Kyiv’s formal split from Moscow, he added, means that the Russian Orthodox Church will not only lose most of its political and ideological influence over Ukrainian faithful, but also its standing as one of the leaders of global Orthodoxy.

“Currently, Moscow’s Patriarchy together with the Ukrainian church is the biggest Orthodox church in the world,” he told VOA, adding that Constantinople’s recognition of autocephaly cuts the Moscow Patriarchy to half its current size.

“It wouldn’t be able to fight for leadership in the Orthodox Church,” Filaret said, referring to a centuries-long geopolitical competition between Moscow and Constantinople to claim command of Orthodoxy’s quarter-billion followers worldwide.

Although more than two-thirds of Ukrainians are Orthodox Christians, Russia is home to the largest number of Orthodox faithful, bolstering its national identity as a bastion of traditional Christian values, an image the Kremlin goes out of its way to project globally.

The next step in Ukraine’s split from Russia is to reunite its various strands of Orthodox faith under the new church, which includes deciding the fate of church buildings and monasteries, some of which are aligned to the Russian Orthodox Church.

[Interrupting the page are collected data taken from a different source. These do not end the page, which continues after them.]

-- pv_equiv track=rewrite | github.com/remis87/aoc2019 | day22.py | build_polynomial
-- ===== SOURCE A (Python) =====
-- def build_polynomial(functions, N):
--     a, b = 1, 0
--     for f in functions:
--         if f[0] == 0:
--             a *= -1
--             b = - 1 - b
--         elif f[0] == 1:
--             a = a * f[1]
--             b = b * f[1]
--         elif f[0] == 2:
--             b = b - f[1]
--     return a, b
-- ===== SOURCE B (Python) =====
-- def build_polynomial(functions, N):
--     # Divide and conquer: each instruction denotes an affine map x -> g_a*x + g_b;
--     # compose the two halves' total transforms (associativity makes this equal to
--     # the sequential left-to-right application).
--     def affine(f):
--         op = f[0]
--         if op == 0:
--             return (-1, -1)
--         if op == 1:
--             return (f[1], 0)
--         if op == 2:
--             return (1, -f[1])
--         return (1, 0)
--
--     def compose(ops):
--         n = len(ops)
--         if n == 0:
--             return (1, 0)
--         if n == 1:
--             return affine(ops[0])
--         mid = n // 2
--         la, lb = compose(ops[:mid])
--         ra, rb = compose(ops[mid:])
--         return (ra * la, ra * lb + rb)
--
--     return compose(functions)
-- ===== Notes on version B (the rewrite author's own statement) =====
-- stated objective: alternative
-- what changed: B recursively splits the instruction list in halves and composes each half's total affine transform (divide and conquer, correct by associativity of affine composition), instead of A's single linear left-to-right accumulator pass.
import Mathlib
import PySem

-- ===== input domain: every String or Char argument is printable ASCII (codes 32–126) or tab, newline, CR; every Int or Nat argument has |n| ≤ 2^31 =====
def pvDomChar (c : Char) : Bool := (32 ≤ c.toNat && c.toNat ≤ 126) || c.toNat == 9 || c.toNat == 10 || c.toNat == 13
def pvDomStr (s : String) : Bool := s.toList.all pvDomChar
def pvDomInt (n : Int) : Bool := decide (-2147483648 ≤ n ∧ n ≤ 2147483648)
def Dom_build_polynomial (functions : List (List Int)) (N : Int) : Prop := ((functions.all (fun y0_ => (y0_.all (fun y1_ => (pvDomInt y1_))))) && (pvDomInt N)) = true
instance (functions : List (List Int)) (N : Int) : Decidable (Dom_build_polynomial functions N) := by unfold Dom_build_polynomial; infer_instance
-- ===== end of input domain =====

-- B composes the instructions' affine transforms by divide and conquer (split in halves,
-- compose the two halves' transforms; correct by associativity of affine composition),
-- instead of A's single linear left-to-right accumulator pass (objective: alternative).
-- Pre_ excludes exactly the inputs where Python A raises IndexError (f[0] or a needed f[1] missing);
-- both Pythons raise identically there.

-- ===== PORT A =====
-- f[0] / f[1] via pyGet?; the .getD 0 default is only reached outside Pre_ (Python raises there).
def build_polynomial (functions : List (List Int)) (N : Int) : Int × Int :=
  functions.foldl (fun (ab : Int × Int) (f : List Int) =>
    let a := ab.1
    let b := ab.2
    if (PySem.List.pyGet? f 0).getD 0 = 0 then
      (a * (-1), -1 - b)
    else if (PySem.List.pyGet? f 0).getD 0 = 1 then
      (a * ((PySem.List.pyGet? f 1).getD 0), b * ((PySem.List.pyGet? f 1).getD 0))
    else if (PySem.List.pyGet? f 0).getD 0 = 2 then
      (a, b - ((PySem.List.pyGet? f 1).getD 0))
    else (a, b)) (1, 0)

-- ===== PORT B =====
-- per-instruction affine transform x -> g.1*x + g.2
def pvAffine (f : List Int) : Int × Int :=
  let op := (PySem.List.pyGet? f 0).getD 0
  if op = 0 then (-1, -1)
  else if op = 1 then ((PySem.List.pyGet? f 1).getD 0, 0)
  else if op = 2 then (1, -((PySem.List.pyGet? f 1).getD 0))
  else (1, 0)

-- divide-and-conquer composition of the list's affine transforms (Source B's `compose`;
-- ops[:mid] / ops[mid:] are List.take / List.drop). The extra `fuel` argument is only
-- a structural-termination guard (fuel = ops.length always suffices; the 0-fuel branch
-- is unreachable): it changes no computed value.
def pvCompose (fuel : Nat) (ops : List (List Int)) : Int × Int :=
  match fuel, ops with
  | _, [] => (1, 0)
  | _, [f] => pvAffine f
  | 0, _ => (1, 0)
  | fuel + 1, f1 :: f2 :: rest =>
    let mid := (f1 :: f2 :: rest).length / 2
    let l := pvCompose fuel ((f1 :: f2 :: rest).take mid)
    let r := pvCompose fuel ((f1 :: f2 :: rest).drop mid)
    (r.1 * l.1, r.1 * l.2 + r.2)

def build_polynomial_alt (functions : List (List Int)) (N : Int) : Int × Int :=
  pvCompose functions.length functions

-- ===== PRECONDITION & SPEC =====
-- Exactly the inputs where Python A returns: every instruction has an opcode, and ops 1/2 carry an argument.
def Pre_build_polynomial (functions : List (List Int)) (N : Int) : Prop :=
  ∀ f ∈ functions, f ≠ [] ∧ ((f.headD 0 = 1 ∨ f.headD 0 = 2) → 2 ≤ f.length)
instance (functions : List (List Int)) (N : Int) : Decidable (Pre_build_polynomial functions N) := by unfold Pre_build_polynomial; infer_instance
def pvWitness_build_polynomial : List (List Int) × Int := ([[0], [1, 5], [2, 3], [7]], 10)

def Spec_build_polynomial (functions : List (List Int)) (N : Int) (out : Int × Int) : Prop := out = build_polynomial_alt functions N
instance (functions : List (List Int)) (N : Int) (out : Int × Int) : Decidable (Spec_build_polynomial functions N out) := by unfold Spec_build_polynomial; infer_instance

-- ===== CLAIM (what is proved, stated in full; the proofs are below) =====
def Claim_equal_build_polynomial : Prop := ∀ (functions : List (List Int)) (N : Int), Dom_build_polynomial functions N → Pre_build_polynomial functions N → Spec_build_polynomial functions N (build_polynomial functions N)

-- ===== LEMMAS AND PROOFS =====

-- affine composition p ∘ q (apply q first, then p)
def pvComp (p q : Int × Int) : Int × Int := (p.1 * q.1, p.1 * q.2 + p.2)

-- A's step on f equals composing pvAffine f onto the accumulator (for any accumulator).
theorem pv_step_eq (ab : Int × Int) (f : List Int) :
    (let a := ab.1
     let b := ab.2
     if (PySem.List.pyGet? f 0).getD 0 = 0 then
       (a * (-1), -1 - b)
     else if (PySem.List.pyGet? f 0).getD 0 = 1 then
       (a * ((PySem.List.pyGet? f 1).getD 0), b * ((PySem.List.pyGet? f 1).getD 0))
     else if (PySem.List.pyGet? f 0).getD 0 = 2 then
       (a, b - ((PySem.List.pyGet? f 1).getD 0))
     else (a, b)) = pvComp (pvAffine f) ab := by
  simp only [pvAffine, pvComp]
  split_ifs <;> simp [mul_comm, Int.sub_eq_add_neg] <;> try ring

-- A as a fold of pvComp over the affine transforms
def pvFoldComp (ops : List (List Int)) : Int × Int :=
  ops.foldl (fun ab f => pvComp (pvAffine f) ab) (1, 0)

theorem pv_comp_id (p : Int × Int) : pvComp p (1, 0) = p := by
  simp [pvComp]

theorem pv_comp_assoc (p q r : Int × Int) :
    pvComp (pvComp p q) r = pvComp p (pvComp q r) := by
  simp only [pvComp, Prod.mk.injEq]; constructor <;> ring

-- folding from any starting accumulator z equals composing the whole list's transform onto z
theorem pv_fold_from (ops : List (List Int)) (z : Int × Int) :
    ops.foldl (fun ab f => pvComp (pvAffine f) ab) z = pvComp (pvFoldComp ops) z := by
  induction ops generalizing z with
  | nil => simp [pvFoldComp, pvComp]
  | cons x xs ih =>
    simp only [pvFoldComp, List.foldl_cons, pv_comp_id] at *
    rw [ih (pvComp (pvAffine x) z), ih (pvAffine x), pv_comp_assoc]

theorem pv_fold_append (xs ys : List (List Int)) :
    pvFoldComp (xs ++ ys) = pvComp (pvFoldComp ys) (pvFoldComp xs) := by
  simp only [pvFoldComp, List.foldl_append]
  exact pv_fold_from ys _

-- divide-and-conquer composition equals the linear fold (whenever the fuel suffices)
theorem pv_compose_eq_fold (fuel : Nat) (ops : List (List Int)) (hf : ops.length ≤ fuel + 1) :
    pvCompose fuel ops = pvFoldComp ops := by
  induction fuel generalizing ops with
  | zero =>
    match ops, hf with
    | [], _ => simp [pvCompose, pvFoldComp]
    | [f], _ => simp [pvCompose, pvFoldComp, pv_comp_id]
  | succ fuel ih =>
    match ops with
    | [] => simp [pvCompose, pvFoldComp]
    | [f] => simp [pvCompose, pvFoldComp, pv_comp_id]
    | f1 :: f2 :: rest =>
      rw [pvCompose]
      have hlen : (f1 :: f2 :: rest).length = rest.length + 2 := by simp
      have h := pv_fold_append ((f1 :: f2 :: rest).take ((f1 :: f2 :: rest).length / 2))
        ((f1 :: f2 :: rest).drop ((f1 :: f2 :: rest).length / 2))
      rw [List.take_append_drop] at h
      rw [h, ← ih _ (by simp [List.length_drop]; omega),
        ← ih _ (by simp [List.length_take]; omega)]
      rfl

-- ===== VERDICT (by name: the statement is the Claim_ definition above) =====
theorem build_polynomial_spec : Claim_equal_build_polynomial := by
  intro functions N _ _
  unfold Spec_build_polynomial build_polynomial
  rw [build_polynomial_alt, pv_compose_eq_fold _ _ (by omega)]
  unfold pvFoldComp
  congr 1
  funext ab f
  exact pv_step_eq ab f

At the start of 2018, Ukraine was home to roughly one-third of the Russian church’s parish holdings, according to Kyiv’s official data.

Russia’s past efforts to undermine the Kyiv Patriarchy’s move toward self-rule involved a cyberattack on Bartholomew’s top clergy, according to the Associated Press.

Last month, the State Department endorsed support for Ukraine’s Orthodox religious leaders’ pursuit of autocephaly, saying it “maintains unwavering support for Ukraine and its territorial integrity in the face of Russian aggression in eastern Ukraine and the Russian occupation of Crimea.”

This story originated in VOA’s Ukrainian Service. Some information is from AFP and Reuters.